2 Air Pollution and Mortality Risk Valuation in Europe

One of the major areas in which benefit transfer has been used is in the valuation of health impacts. Value of Statistical Life (VSL) unit values were established and used in the early 1990s as part of the European Commission ExternE project (www.externe.info) introduced above. Based on a review of existing valuation studies, mainly hedonic wage (HW) studies from the U.S. and expert assessment, external health damage costs (the basis of VSL estimates) were estimated from air pollution due to the combustion of fossil fuels. Many European countries had already advocated VSL estimates in general CBA guidelines, and CBA guidelines for transportation projects in particular.
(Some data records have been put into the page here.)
-- pv_equiv track=rewrite | github.com/Cista-123/Prog_1_Bead | task_29.py | Sorozat_N_Edik_tagja
-- ===== SOURCE A (Python) =====
-- def Sorozat_N_Edik_tagja(n):
--     sorozat = [1]
--     while len(sorozat) < n:
--         sum = 0
--         for i in range(len(sorozat)):
--             seged_string = str(sorozat[i])
--             for y in range(len(seged_string)):
--                 sum+=int(seged_string[y])
--         sorozat.append(sum)
--
--
--     return sorozat
-- ===== SOURCE B (Python) =====
-- def Sorozat_N_Edik_tagja(n):
--     # Faster: maintain the running digit-sum total incrementally (O(n*d))
--     # instead of re-scanning the whole sequence for every new term.
--     sorozat = [1]
--     total = 1  # digit sum of all terms so far
--     while len(sorozat) < n:
--         sorozat.append(total)
--         t = total
--         while t:
--             total += t % 10
--             t //= 10
--     return sorozat
-- ===== Notes on version B (the rewrite author's own statement) =====
-- stated objective: faster
-- what changed: B keeps a running total of the digit sums and, after appending each new term, adds only that term's digit sum arithmetically (%10,//10), instead of re-converting every previous term to a string and re-summing all its digit characters on every iteration.
import Mathlib
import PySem

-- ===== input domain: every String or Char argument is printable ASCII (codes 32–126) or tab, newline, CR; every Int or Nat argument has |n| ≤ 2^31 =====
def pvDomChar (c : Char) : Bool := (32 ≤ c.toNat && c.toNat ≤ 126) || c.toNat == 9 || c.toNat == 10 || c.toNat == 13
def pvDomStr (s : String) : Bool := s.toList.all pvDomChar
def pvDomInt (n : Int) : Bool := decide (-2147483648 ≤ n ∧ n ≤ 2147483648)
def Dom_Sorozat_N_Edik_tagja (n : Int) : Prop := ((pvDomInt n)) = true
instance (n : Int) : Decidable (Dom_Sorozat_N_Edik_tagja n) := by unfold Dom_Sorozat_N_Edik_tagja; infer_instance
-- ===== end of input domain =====

-- B replaces A's per-iteration re-scan of the whole sequence (string-converting every
-- term and summing its digit characters) by one running total updated arithmetically:
-- objective "faster" (O(n*d) instead of O(n^2*d)).

-- ===== PORT A =====

-- int(seged_string[y]) for one character (always a decimal digit here)
def pvChVal (c : Char) : Int := (PySem.Int.ofChars? [c]).getD 0

-- sum += int(seged_string[y]) over the characters of str(v)
def pvChFold (cs : List Char) (s : Int) : Int := cs.foldl (fun s c => s + pvChVal c) s

-- the body of A's while loop: recompute sum from scratch, then append it
def pvSumA (l : List Int) : Int :=
  l.foldl (fun s v => pvChFold (PySem.Int.toStr v).toList s) 0

def pvLoopA (n : Int) (sorozat : List Int) : List Int :=
  if sorozat.length < n then pvLoopA n (sorozat ++ [pvSumA sorozat]) else sorozat
termination_by (n - sorozat.length).toNat
decreasing_by simp only [List.length_append, List.length_cons, List.length_nil]; omega

def Sorozat_N_Edik_tagja (n : Int) : List Int := pvLoopA n [1]

-- ===== PORT B =====

-- Source B's inner `while t: total += t % 10; t //= 10` (adds the digit sum of t)
def pvDigitSumB (t : Int) : Int :=
  if _h : 0 < t then PySem.Int.mod t 10 + pvDigitSumB (PySem.Int.floordiv t 10) else 0
termination_by t.toNat
decreasing_by
  rw [PySem.Int.floordiv_eq_ediv_of_pos (by omega)]
  omega

def pvLoopB (n : Int) (sorozat : List Int) (total : Int) : List Int :=
  if sorozat.length < n then pvLoopB n (sorozat ++ [total]) (total + pvDigitSumB total)
  else sorozat
termination_by (n - sorozat.length).toNat
decreasing_by simp only [List.length_append, List.length_cons, List.length_nil]; omega

def Sorozat_N_Edik_tagja_alt (n : Int) : List Int := pvLoopB n [1] 1

-- ===== PRECONDITION & SPEC =====
def Spec_Sorozat_N_Edik_tagja (n : Int) (out : List Int) : Prop := out = Sorozat_N_Edik_tagja_alt n
instance (n : Int) (out : List Int) : Decidable (Spec_Sorozat_N_Edik_tagja n out) := by unfold Spec_Sorozat_N_Edik_tagja; infer_instance

-- ===== CLAIM (what is proved, stated in full; the proofs are below) =====
def Claim_equal_Sorozat_N_Edik_tagja : Prop := ∀ (n : Int), Dom_Sorozat_N_Edik_tagja n → Spec_Sorozat_N_Edik_tagja n (Sorozat_N_Edik_tagja n)

-- ===== LEMMAS AND PROOFS =====

-- digit sum of all elements, the value B's running total maintains
def pvDsList (l : List Int) : Int := (l.map pvDigitSumB).sum

lemma pvChVal_digitChar (d : Nat) (hd : d < 10) : pvChVal (Nat.digitChar d) = d := by
  interval_cases d <;> decide

-- toDigitsCore with a nonempty accumulator splits off the accumulator
lemma pvCore_append (f : Nat) : ∀ (m : Nat) (ds : List Char),
    Nat.toDigitsCore 10 f m ds = Nat.toDigitsCore 10 f m [] ++ ds := by
  induction f with
  | zero => intro m ds; simp [Nat.toDigitsCore]
  | succ f ih =>
    intro m ds
    simp only [Nat.toDigitsCore]
    split
    · rfl
    · rw [ih (m / 10) [Nat.digitChar (m % 10)], ih (m / 10) (Nat.digitChar (m % 10) :: ds)]
      simp

-- fuel independence of toDigitsCore (enough fuel)
lemma pvCore_fuel : ∀ (m f₁ f₂ : Nat), m < f₁ → m < f₂ → ∀ ds,
    Nat.toDigitsCore 10 f₁ m ds = Nat.toDigitsCore 10 f₂ m ds := by
  intro m
  induction m using Nat.strong_induction_on with
  | _ m ih =>
    intro f₁ f₂ h₁ h₂ ds
    match f₁, f₂ with
    | g₁ + 1, g₂ + 1 =>
      simp only [Nat.toDigitsCore]
      split
      · rfl
      · exact ih (m / 10) (by omega) g₁ g₂ (by omega) (by omega) _

lemma pvDigitSumB_unfold (t : Int) (ht : 0 < t) :
    pvDigitSumB t = PySem.Int.mod t 10 + pvDigitSumB (PySem.Int.floordiv t 10) := by
  rw [pvDigitSumB]; simp [ht]

-- the char-sum of str(m) is the arithmetic digit sum
lemma pvChFold_toDigits : ∀ (m : Nat) (s : Int),
    pvChFold (Nat.toDigits 10 m) s = s + pvDigitSumB (m : Int) := by
  intro m
  induction m using Nat.strong_induction_on with
  | _ m ih =>
    intro s
    unfold Nat.toDigits
    simp only [Nat.toDigitsCore]
    split
    · rename_i h0
      simp only [pvChFold, List.foldl_cons, List.foldl_nil,
        pvChVal_digitChar (m % 10) (by omega)]
      by_cases hm : 0 < (m : Int)
      · rw [pvDigitSumB_unfold _ hm]
        have : (m : Int) / 10 = 0 := by omega
        rw [PySem.Int.floordiv_eq_ediv_of_pos (by omega), this, pvDigitSumB]
        simp only [lt_irrefl, dite_false]
        rw [PySem.Int.mod_eq_emod_of_pos (by omega)]
        omega
      · have : m = 0 := by omega
        subst this
        rw [pvDigitSumB]
        norm_num
    · rename_i h0
      rw [pvCore_fuel (m / 10) m (m / 10 + 1) (by omega) (by omega),
        pvCore_append]
      show pvChFold (Nat.toDigits 10 (m / 10) ++ [Nat.digitChar (m % 10)]) s = _
      simp only [pvChFold, List.foldl_append, List.foldl_cons, List.foldl_nil]
      rw [show (Nat.toDigits 10 (m/10)).foldl (fun s c => s + pvChVal c) s
            = pvChFold (Nat.toDigits 10 (m/10)) s from rfl, ih (m / 10) (by omega) s]
      rw [pvChVal_digitChar (m % 10) (by omega)]
      have hm : 0 < (m : Int) := by omega
      rw [pvDigitSumB_unfold _ hm, PySem.Int.mod_eq_emod_of_pos (by omega),
        PySem.Int.floordiv_eq_ediv_of_pos (by omega)]
      have h1 : ((m : Int)) % 10 = ((m % 10 : Nat) : Int) := by omega
      have h2 : ((m : Int)) / 10 = ((m / 10 : Nat) : Int) := by omega
      rw [h1, h2]
      ring

lemma pvChFold_toStr (v : Int) (hv : 1 ≤ v) (s : Int) :
    pvChFold (PySem.Int.toStr v).toList s = s + pvDigitSumB v := by
  rw [PySem.Int.toList_toStr]
  have : PySem.Int.toChars v = Nat.toDigits 10 v.toNat := by
    simp [PySem.Int.toChars]; omega
  rw [this, pvChFold_toDigits, Int.toNat_of_nonneg (by omega)]

-- A's recomputed sum equals B's running total
lemma pvSumA_from (l : List Int) : ∀ (s : Int), (∀ v ∈ l, 1 ≤ v) →
    l.foldl (fun s v => pvChFold (PySem.Int.toStr v).toList s) s = s + pvDsList l := by
  induction l with
  | nil => intro s _; simp [pvDsList]
  | cons x xs ih =>
    intro s h
    simp only [List.foldl_cons]
    rw [pvChFold_toStr x (h x (by simp)) s, ih _ (fun v hv => h v (by simp [hv]))]
    simp [pvDsList]; ring

lemma pvSumA_eq (l : List Int) (h : ∀ v ∈ l, 1 ≤ v) : pvSumA l = pvDsList l := by
  unfold pvSumA
  rw [pvSumA_from l 0 h]
  ring

lemma pvDigitSumB_pos_aux : ∀ (m : Nat) (v : Int), v.toNat = m → 1 ≤ v → 1 ≤ pvDigitSumB v := by
  intro m
  induction m using Nat.strong_induction_on with
  | _ m ih =>
    intro v hm hv
    rw [pvDigitSumB_unfold v (by omega), PySem.Int.mod_eq_emod_of_pos (by omega),
      PySem.Int.floordiv_eq_ediv_of_pos (by omega)]
    by_cases h10 : v < 10
    · have : v / 10 = 0 := by omega
      rw [this, pvDigitSumB]
      simp only [lt_irrefl, dite_false]
      omega
    · have h1 := ih (v / 10).toNat (by omega) (v / 10) rfl (by omega)
      omega

lemma pvDigitSumB_pos (v : Int) (hv : 1 ≤ v) : 1 ≤ pvDigitSumB v :=
  pvDigitSumB_pos_aux v.toNat v rfl hv

lemma pvDsList_pos (l : List Int) (hne : l ≠ []) (h : ∀ v ∈ l, 1 ≤ v) : 1 ≤ pvDsList l := by
  match l with
  | x :: xs =>
    have hx := pvDigitSumB_pos x (h x (by simp))
    have : 0 ≤ (xs.map pvDigitSumB).sum := by
      apply List.sum_nonneg
      intro a ha
      obtain ⟨v, hv, rfl⟩ := List.mem_map.mp ha
      exact le_of_lt (lt_of_lt_of_le Int.zero_lt_one (pvDigitSumB_pos v (h v (by simp [hv]))))
    simp only [pvDsList, List.map_cons, List.sum_cons]
    omega

lemma pvDsList_append (l : List Int) (t : Int) :
    pvDsList (l ++ [t]) = pvDsList l + pvDigitSumB t := by
  simp [pvDsList]

lemma pvLoop_eq (n : Int) : ∀ (k : Nat) (l : List Int), (n - l.length).toNat = k →
    l ≠ [] → (∀ v ∈ l, 1 ≤ v) → pvLoopA n l = pvLoopB n l (pvDsList l) := by
  intro k
  induction k using Nat.strong_induction_on with
  | _ k ih =>
    intro l hk hne hpos
    rw [pvLoopA, pvLoopB]
    by_cases hlt : l.length < n
    · rw [if_pos hlt, if_pos hlt, pvSumA_eq l hpos]
      set t := pvDsList l with ht
      have htpos : 1 ≤ t := pvDsList_pos l hne hpos
      have hstep : pvDsList (l ++ [t]) = t + pvDigitSumB t := by
        rw [pvDsList_append]
      rw [← hstep]
      apply ih ((n - (l ++ [t]).length).toNat) _ _ rfl (by simp)
      · intro v hv
        rcases List.mem_append.mp hv with h | h
        · exact hpos v h
        · simp at h; omega
      · simp only [List.length_append, List.length_cons, List.length_nil]
        omega
    · rw [if_neg hlt, if_neg hlt]

-- ===== VERDICT (by name: the statement is the Claim_ definition above) =====
theorem Sorozat_N_Edik_tagja_spec : Claim_equal_Sorozat_N_Edik_tagja := by
  intro n _
  unfold Spec_Sorozat_N_Edik_tagja Sorozat_N_Edik_tagja Sorozat_N_Edik_tagja_alt
  have h0 : pvDigitSumB 0 = 0 := by rw [pvDigitSumB]; simp
  have h1 : pvDsList [1] = 1 := by
    simp only [pvDsList, List.map_cons, List.map_nil, List.sum_cons, List.sum_nil]
    rw [pvDigitSumB_unfold 1 (by omega), PySem.Int.mod_eq_emod_of_pos (by omega),
      PySem.Int.floordiv_eq_ediv_of_pos (by omega)]
    norm_num [h0]
  have := pvLoop_eq n _ [1] rfl (by simp) (by intro v hv; simp at hv; omega)
  rwa [h1] at this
However, most of these VSL estimates were based on the human capital method (HCM), which accounts for productivity losses only. In contrast, HW studies and stated preference (SP) studies of mortality risk provide estimates of the total loss in welfare (Jones-Lee et al. 1985).

In response to this situation, the Directorate-General (DG) for the Environment of the European Commission organized an expert workshop in 2000 in order to establish a unit value for VSL to be used in CBA of new EU directives and programs with impacts on environmentally related mortality risks, such as the CBA of the Clean Air For Europe (CAFE) program (Holland et al. 2005). An expert assessment based mostly on valuation studies of transport-related mortality risks led to adjustments of these estimates. These adjustments accounted primarily for differences in age at death in car accidents versus air pollution (i.e., people on average lose less than one year of their life expectancy due to air pollution as opposed to more than thirty years in traffic accidents).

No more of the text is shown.